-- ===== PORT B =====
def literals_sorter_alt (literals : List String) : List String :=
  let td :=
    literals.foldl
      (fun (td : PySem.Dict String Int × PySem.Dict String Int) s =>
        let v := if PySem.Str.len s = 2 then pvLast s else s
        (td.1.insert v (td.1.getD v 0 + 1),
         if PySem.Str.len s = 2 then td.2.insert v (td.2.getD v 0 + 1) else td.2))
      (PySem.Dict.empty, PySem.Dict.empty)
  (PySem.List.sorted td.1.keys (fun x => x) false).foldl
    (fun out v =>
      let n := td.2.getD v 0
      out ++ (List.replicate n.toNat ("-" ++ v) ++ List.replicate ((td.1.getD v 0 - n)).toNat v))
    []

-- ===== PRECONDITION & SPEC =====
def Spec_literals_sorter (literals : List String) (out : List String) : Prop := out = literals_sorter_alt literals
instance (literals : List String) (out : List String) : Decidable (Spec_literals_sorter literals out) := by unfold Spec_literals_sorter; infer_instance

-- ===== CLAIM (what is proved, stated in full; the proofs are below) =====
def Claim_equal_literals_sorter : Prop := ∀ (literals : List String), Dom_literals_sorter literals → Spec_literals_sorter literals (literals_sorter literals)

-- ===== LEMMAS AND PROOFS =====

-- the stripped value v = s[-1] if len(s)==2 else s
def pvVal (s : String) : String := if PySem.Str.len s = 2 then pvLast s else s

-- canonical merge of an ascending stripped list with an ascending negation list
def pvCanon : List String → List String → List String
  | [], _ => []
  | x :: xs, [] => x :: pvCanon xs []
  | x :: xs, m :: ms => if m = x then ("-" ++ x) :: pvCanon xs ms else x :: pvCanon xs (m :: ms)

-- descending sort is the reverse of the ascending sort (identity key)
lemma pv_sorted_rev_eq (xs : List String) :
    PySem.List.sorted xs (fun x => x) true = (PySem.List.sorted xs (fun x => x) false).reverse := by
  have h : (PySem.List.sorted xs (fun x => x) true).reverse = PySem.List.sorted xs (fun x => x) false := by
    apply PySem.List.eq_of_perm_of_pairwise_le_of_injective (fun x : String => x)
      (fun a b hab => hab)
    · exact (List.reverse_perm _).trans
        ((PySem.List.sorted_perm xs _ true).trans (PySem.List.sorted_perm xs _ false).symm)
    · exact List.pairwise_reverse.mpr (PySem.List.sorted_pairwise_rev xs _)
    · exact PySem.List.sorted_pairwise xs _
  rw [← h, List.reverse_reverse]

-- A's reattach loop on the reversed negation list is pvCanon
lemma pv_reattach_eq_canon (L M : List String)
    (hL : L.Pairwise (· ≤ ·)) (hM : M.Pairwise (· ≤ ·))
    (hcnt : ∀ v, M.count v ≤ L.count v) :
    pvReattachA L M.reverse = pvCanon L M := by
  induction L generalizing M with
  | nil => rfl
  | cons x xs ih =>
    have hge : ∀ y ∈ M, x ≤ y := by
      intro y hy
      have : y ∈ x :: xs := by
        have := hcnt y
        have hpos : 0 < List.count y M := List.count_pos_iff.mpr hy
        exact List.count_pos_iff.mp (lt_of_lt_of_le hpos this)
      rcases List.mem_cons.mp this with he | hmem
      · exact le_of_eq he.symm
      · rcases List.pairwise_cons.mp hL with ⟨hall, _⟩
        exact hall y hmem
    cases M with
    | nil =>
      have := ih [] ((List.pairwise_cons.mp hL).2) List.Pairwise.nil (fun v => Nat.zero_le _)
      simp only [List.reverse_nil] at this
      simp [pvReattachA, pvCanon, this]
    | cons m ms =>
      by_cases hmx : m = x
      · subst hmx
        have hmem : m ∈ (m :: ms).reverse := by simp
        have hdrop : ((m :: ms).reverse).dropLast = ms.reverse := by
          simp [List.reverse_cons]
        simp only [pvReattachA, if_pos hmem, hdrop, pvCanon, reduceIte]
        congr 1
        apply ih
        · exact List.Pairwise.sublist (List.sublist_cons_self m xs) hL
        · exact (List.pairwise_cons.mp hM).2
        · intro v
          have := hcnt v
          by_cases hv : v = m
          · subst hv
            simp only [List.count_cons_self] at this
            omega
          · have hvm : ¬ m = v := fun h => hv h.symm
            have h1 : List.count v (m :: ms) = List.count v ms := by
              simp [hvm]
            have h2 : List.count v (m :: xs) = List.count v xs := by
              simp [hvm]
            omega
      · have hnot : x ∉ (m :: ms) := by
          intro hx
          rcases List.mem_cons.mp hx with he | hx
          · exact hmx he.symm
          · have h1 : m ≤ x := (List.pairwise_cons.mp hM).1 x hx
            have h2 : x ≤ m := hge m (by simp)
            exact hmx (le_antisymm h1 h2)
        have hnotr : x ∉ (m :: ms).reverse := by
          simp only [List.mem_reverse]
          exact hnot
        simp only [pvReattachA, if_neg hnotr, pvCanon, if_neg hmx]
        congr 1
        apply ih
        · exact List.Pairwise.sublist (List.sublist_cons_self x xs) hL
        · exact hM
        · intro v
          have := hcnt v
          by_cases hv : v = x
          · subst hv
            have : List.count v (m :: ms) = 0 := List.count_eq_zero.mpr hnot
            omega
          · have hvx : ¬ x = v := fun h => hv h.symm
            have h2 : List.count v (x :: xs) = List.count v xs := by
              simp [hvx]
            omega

What you have to do ->
When "sublist" shows up in a line of the material, report that line.

Task answer ->
        · exact List.Pairwise.sublist (List.sublist_cons_self m xs) hL
        · exact List.Pairwise.sublist (List.sublist_cons_self x xs) hL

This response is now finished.